Comprehensive Human Papillomavirus Genotyping in Cervical Squamous Cell Carcinomas and Its Relevance to Cervical Cancer Prevention in Malawian Women

Brooke E Howitt 1,, Michael Herfs 1, Tamiwe Tomoka 1, Steve Kamiza 1, Tarik Gheit 1, Massimo Tommasino 1, Philippe Delvenne 1, Christopher P Crum 1, Danny Milner 1
PMCID: PMC5493214  PMID: 28717764

Abstract

Purpose

Cervical squamous cell carcinoma (SCC) continues to be a significant cause of cancer morbidity and is the third leading cause of cancer-related death in women worldwide. In sub-Saharan Africa, cervical cancer is not only the most common female cancer but also the leading cause of cancer-related deaths in women. Malawi, in particular, has the highest burden of cervical cancer. With the increasing use of human papillomavirus (HPV) vaccination, documenting the prevalent HPV types in those high-risk populations is necessary to both manage expectations of HPV vaccination and guide future vaccine development.

Materials and Methods

In this study, we performed HPV typing on 474 cervical SCC samples and analyzed the potential impact of HPV vaccination in this population.

Results

Ninety-seven percent of tumors were positive for at least one HPV type, and 54% harbored more than one HPV type.

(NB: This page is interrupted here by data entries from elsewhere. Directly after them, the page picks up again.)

-- pv_equiv track=rewrite | github.com/jinghuaswsx/AutoVideoSrtLocal | appcore/push_quality_checks.py | aggregate_status
-- ===== SOURCE A (Python) =====
-- from typing import Any
--
-- _CHECK_STATUSES = {"passed", "warning", "failed", "error"}
--
-- def _coerce_status(value: Any) -> str:
--     status = str(value or "").strip().lower()
--     return status if status in _CHECK_STATUSES else "error"
--
-- def aggregate_status(results: list[dict[str, Any]]) -> str:
--     statuses = [_coerce_status((item or {}).get("status")) for item in results]
--     if any(status == "error" for status in statuses):
--         return "error"
--     if any(status == "failed" for status in statuses):
--         return "failed"
--     if any(status == "warning" for status in statuses):
--         return "warning"
--     return "passed"
-- ===== SOURCE B (Python) =====
-- from typing import Any
--
-- _CHECK_STATUSES = {"passed", "warning", "failed", "error"}
--
-- def _coerce_status(value: Any) -> str:
--     status = str(value or "").strip().lower()
--     return status if status in _CHECK_STATUSES else "error"
--
-- _RANK = {"passed": 0, "warning": 1, "failed": 2, "error": 3}
-- _NAMES = ["passed", "warning", "failed", "error"]
--
-- def aggregate_status(results: list[dict[str, Any]]) -> str:
--     best = 0
--     for item in results:
--         best = max(best, _RANK[_coerce_status((item or {}).get("status"))])
--     return _NAMES[best]
-- ===== Notes on version B (the rewrite author's own statement) =====
-- stated objective: simpler
-- what changed: Replaced the three-scan any-chain over an intermediate status list by a single fold that keeps the maximum severity rank and maps it back to a name.
import Mathlib
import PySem

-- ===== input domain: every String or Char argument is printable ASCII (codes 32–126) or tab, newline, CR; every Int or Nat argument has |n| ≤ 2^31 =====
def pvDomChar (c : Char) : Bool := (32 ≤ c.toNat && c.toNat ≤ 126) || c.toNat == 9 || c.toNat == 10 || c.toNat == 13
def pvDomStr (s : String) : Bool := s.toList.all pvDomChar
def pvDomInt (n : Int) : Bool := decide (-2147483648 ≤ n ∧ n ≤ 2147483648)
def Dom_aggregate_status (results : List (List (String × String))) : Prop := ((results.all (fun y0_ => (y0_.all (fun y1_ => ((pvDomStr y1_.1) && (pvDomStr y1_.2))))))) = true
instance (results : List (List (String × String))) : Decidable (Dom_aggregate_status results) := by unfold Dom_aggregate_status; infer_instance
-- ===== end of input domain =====

-- B replaces A's three any-scans over the coerced status list by a single fold keeping
-- the maximum severity rank, mapped back to a name (objective: simpler, one pass).


-- ===== PORT A =====
-- _coerce_status(value): str(value or "").strip().lower(), fall back to "error" if not a known status
def pvCoerce (value : Option String) : String :=
  let status := PySem.Str.lower (PySem.Str.strip (value.getD ""))
  if status == "passed" || status == "warning" || status == "failed" || status == "error"
    then status else "error"

-- _coerce_status((item or {}).get("status"))  (an empty dict is falsy → {})
def pvItemStatus (item : List (String × String)) : String :=
  pvCoerce ((PySem.Dict.mk (if item.isEmpty then [] else item)).get? "status")

def aggregate_status (results : List (List (String × String))) : String :=
  let statuses := results.map pvItemStatus
  if statuses.any (· == "error") then "error"
  else if statuses.any (· == "failed") then "failed"
  else if statuses.any (· == "warning") then "warning"
  else "passed"

-- ===== PORT B =====
def pvRankDict : PySem.Dict String Nat :=
  PySem.Dict.mk [("passed", 0), ("warning", 1), ("failed", 2), ("error", 3)]

def pvNames : List String := ["passed", "warning", "failed", "error"]

-- _RANK[...] always hits a key (coercion returns one of the four names), so .getD 0 is exact;
-- _NAMES[best] is always in range (best ≤ 3), so List.getD is exact.
def aggregate_status_alt (results : List (List (String × String))) : String :=
  let best := results.foldl
    (fun best item => max best ((PySem.Dict.get? pvRankDict (pvItemStatus item)).getD 0)) 0
  pvNames.getD best ""

-- ===== PRECONDITION & SPEC =====
def Spec_aggregate_status (results : List (List (String × String))) (out : String) : Prop := out = aggregate_status_alt results
instance (results : List (List (String × String))) (out : String) : Decidable (Spec_aggregate_status results out) := by unfold Spec_aggregate_status; infer_instance

-- ===== CLAIM (what is proved, stated in full; the proofs are below) =====
def Claim_equal_aggregate_status : Prop := ∀ (results : List (List (String × String))), Dom_aggregate_status results → Spec_aggregate_status results (aggregate_status results)

-- ===== LEMMAS AND PROOFS =====
def pvRankOf (item : List (String × String)) : Nat :=
  (PySem.Dict.get? pvRankDict (pvItemStatus item)).getD 0

lemma pvCoerce_cases (v : Option String) :
    pvCoerce v = "passed" ∨ pvCoerce v = "warning" ∨
    pvCoerce v = "failed" ∨ pvCoerce v = "error" := by
  unfold pvCoerce
  dsimp only
  generalize PySem.Str.lower (PySem.Str.strip (v.getD "")) = s
  by_cases h : (s == "passed" || s == "warning" || s == "failed" || s == "error") = true
  · rw [if_pos h]
    simp only [Bool.or_eq_true, beq_iff_eq] at h
    tauto
  · rw [if_neg h]
    tauto

lemma pvItemStatus_cases (item : List (String × String)) :
    pvItemStatus item = "passed" ∨ pvItemStatus item = "warning" ∨
    pvItemStatus item = "failed" ∨ pvItemStatus item = "error" := by
  unfold pvItemStatus; exact pvCoerce_cases _

lemma pvFoldl_max (l : List (List (String × String))) (n : Nat) :
    l.foldl (fun b i => max b (pvRankOf i)) n
      = max n (l.foldl (fun b i => max b (pvRankOf i)) 0) := by
  induction l generalizing n with
  | nil => simp
  | cons x l ih =>
    simp only [List.foldl_cons]
    rw [ih (max n (pvRankOf x)), ih (max 0 (pvRankOf x))]
    omega

lemma pvMax_eq (l : List (List (String × String))) :
    l.foldl (fun b i => max b (pvRankOf i)) 0
      = (if (l.map pvItemStatus).any (· == "error") then 3
         else if (l.map pvItemStatus).any (· == "failed") then 2
         else if (l.map pvItemStatus).any (· == "warning") then 1
         else 0) := by
  induction l with
  | nil => simp
  | cons x l ih =>
    rw [List.foldl_cons, pvFoldl_max, ih]
    simp only [List.map_cons, List.any_cons]
    rcases pvItemStatus_cases x with h | h | h | h <;>
      simp [pvRankOf, h, pvRankDict, PySem.Dict.get?] <;> split_ifs <;> omega

-- ===== VERDICT (by name: the statement is the Claim_ definition above) =====
theorem aggregate_status_spec : Claim_equal_aggregate_status := by
  intro results _
  unfold Spec_aggregate_status aggregate_status aggregate_status_alt
  dsimp only
  rw [show (fun best item => max best ((PySem.Dict.get? pvRankDict (pvItemStatus item)).getD 0))
        = (fun b i => max b (pvRankOf i)) from rfl, pvMax_eq]
  split_ifs <;> rfl
def solutionAltCore (goods : List (List Char)) : List (List Char) :=
  goods.foldl (fun answer g =>
    let others := (PySem.List.remove? goods g).getD []
    let temp := PySem.Chars.join [' '] others
    answer ++ [bLoop g temp (PySem.List.pyRange 1 ((g.length : Int) + 1))]) []

def solution_alt (goods : List String) : List String :=
  (solutionAltCore (goods.map (·.toList))).map String.ofList

-- ===== PRECONDITION & SPEC =====
def Spec_solution (goods : List String) (out : List String) : Prop := out = solution_alt goods
instance (goods : List String) (out : List String) : Decidable (Spec_solution goods out) := by unfold Spec_solution; infer_instance

-- ===== CLAIM (what is proved, stated in full; the proofs are below) =====
def Claim_equal_solution : Prop := ∀ (goods : List String), Dom_solution goods → Spec_solution goods (solution goods)

-- ===== LEMMAS AND PROOFS =====

def absentAt (g temp : List Char) (L : Int) : List (List Char) :=
  (bSubs g L).filter (fun s => !(PySem.Chars.isIn s temp))

theorem mem_findKeywords (g x : List Char) :
    x ∈ findKeywords g ↔ ∃ i L : ℕ, 1 ≤ L ∧ i + L ≤ g.length ∧ x = (g.drop i).take L := by
  unfold findKeywords
  simp only [List.mem_flatMap, List.mem_map, PySem.List.mem_pyRange_one]
  constructor
  · rintro ⟨i, ⟨hi0, hin⟩, j, ⟨hij, hjn⟩, rfl⟩
    obtain ⟨a, rfl⟩ := Int.eq_ofNat_of_zero_le hi0
    obtain ⟨b, rfl⟩ := Int.eq_ofNat_of_zero_le (le_trans hi0 hij)
    have hab : a ≤ b := by exact_mod_cast hij
    have hbn : b < g.length := by exact_mod_cast hjn
    refine ⟨a, b + 1 - a, by omega, by omega, ?_⟩
    have hc : ((b : ℤ) + 1) = ((b + 1 : ℕ) : ℤ) := by push_cast; ring
    rw [hc, PySem.List.slice_natCast]
  · rintro ⟨i, L, hL, hiL, rfl⟩
    refine ⟨(i : ℤ), ⟨by positivity, by exact_mod_cast (by omega : i < g.length)⟩,
      ((i + L - 1 : ℕ) : ℤ), ⟨?_, ?_⟩, ?_⟩
    · exact_mod_cast (by omega : i ≤ i + L - 1)
    · exact_mod_cast (by omega : i + L - 1 < g.length)
    · have h1 : ((i + L - 1 : ℕ) : ℤ) + 1 = ((i + L : ℕ) : ℤ) := by
        push_cast [Nat.cast_sub (by omega : 1 ≤ i + L)]
        ring
      rw [h1, PySem.List.slice_natCast]
      congr 1
      omega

HPV 16 was the most common type (82%), followed by HPV 18 (34%), HPV 35 (24%), and HPV 31 (12%). A vaccine against HPV 16 and 18 would ideally prevent 53% of cervical SCC, and the nonavalent HPV vaccine (covering HPV 16, 18, 31, 33, 45, 52, and 58) would prevent 71% of cervical SCC in Malawi (assuming 100% vaccine efficacy). The main reason for a lack of coverage was high prevalence of HPV 35, which was also present as a single infection in a small subset of patients.

Conclusion

Although any HPV vaccination in this population would likely prevent a significant proportion of cervical cancer, the nonavalent vaccine would provide better coverage. Furthermore, investigation of the role of HPV 35 in this population, including possible cross-protection with other HPV types, should be pursued.

INTRODUCTION

Cervical squamous cell carcinoma (SCC) continues to be a significant cause of cancer morbidity and is the third leading cause of cancer-related death in women worldwide1,2; the majority of this cancer burden occurs in resource-poor settings, including sub-Saharan Africa (SSA), where cervical cancer is not only the most common female cancer but also the leading cause of cancer-related deaths in women.3,4 Within SSA, Malawi has the highest cervical cancer rate, with an incidence of 75.9 per 100,000 women,1,2 and cervical cancer comprises 45.4% of all female cancers.5 More than 95% of cervical cancer is associated with oncogenic human papillomavirus (HPV) infection, of which there are at least 13 different high-risk HPV (hrHPV) types.6-14 Despite the high incidence of cervical SCC in Malawi, the specific HPV types causing tumors in this population have not been previously evaluated on cervical cancer pathology specimens. With the advent of prophylactic vaccination for specific HPVs (Cervarix [recombinant bivalent human papillomavirus vaccine]; GlaxoSmithKline Biologicals, Rixensart, Belgium), Gardasil (recombinant quadrivalent human papillomavirus; Merck, Whitehouse Station, NJ), and Gardasil-9 (recombinant 9-valent human papillomavirus vaccine; Merck, Whitehouse Station, NJ), the HPV type-specific distribution in target populations becomes particularly germane to both expectations from large-scale vaccination and anticipated clinical burden. Bivalent human papillomavirus vaccine and recombinant human papillomavirus cover HPV 16 and 18 (recombinant human papillomavirus also covers the low-risk HPV 6 and 11 that cause genital warts), and 9-valent human papillomavirus vaccine covers the low-risk HPV 6 and 11, in addition to seven high-risk HPVs (16, 18, 31, 33, 45, 52, and 58).15 Although HPV 16 and 18 are the most common genotypes worldwide, including in SSA,16,17 studies have suggested that some HPV types that are relatively uncommon in Western countries (e.g., HPV 35, 45, 52, 56, and 58) might have a much higher prevalence in resource-poor settings, especially SSA.3,9,18-24 Furthermore, an immunocompromised state, most notably, HIV infection, may also affect the number and distribution of HPV genotypes in a given population3,21,22,24-31 and confound the estimations of influence exerted by each HPV type in a mixed infection.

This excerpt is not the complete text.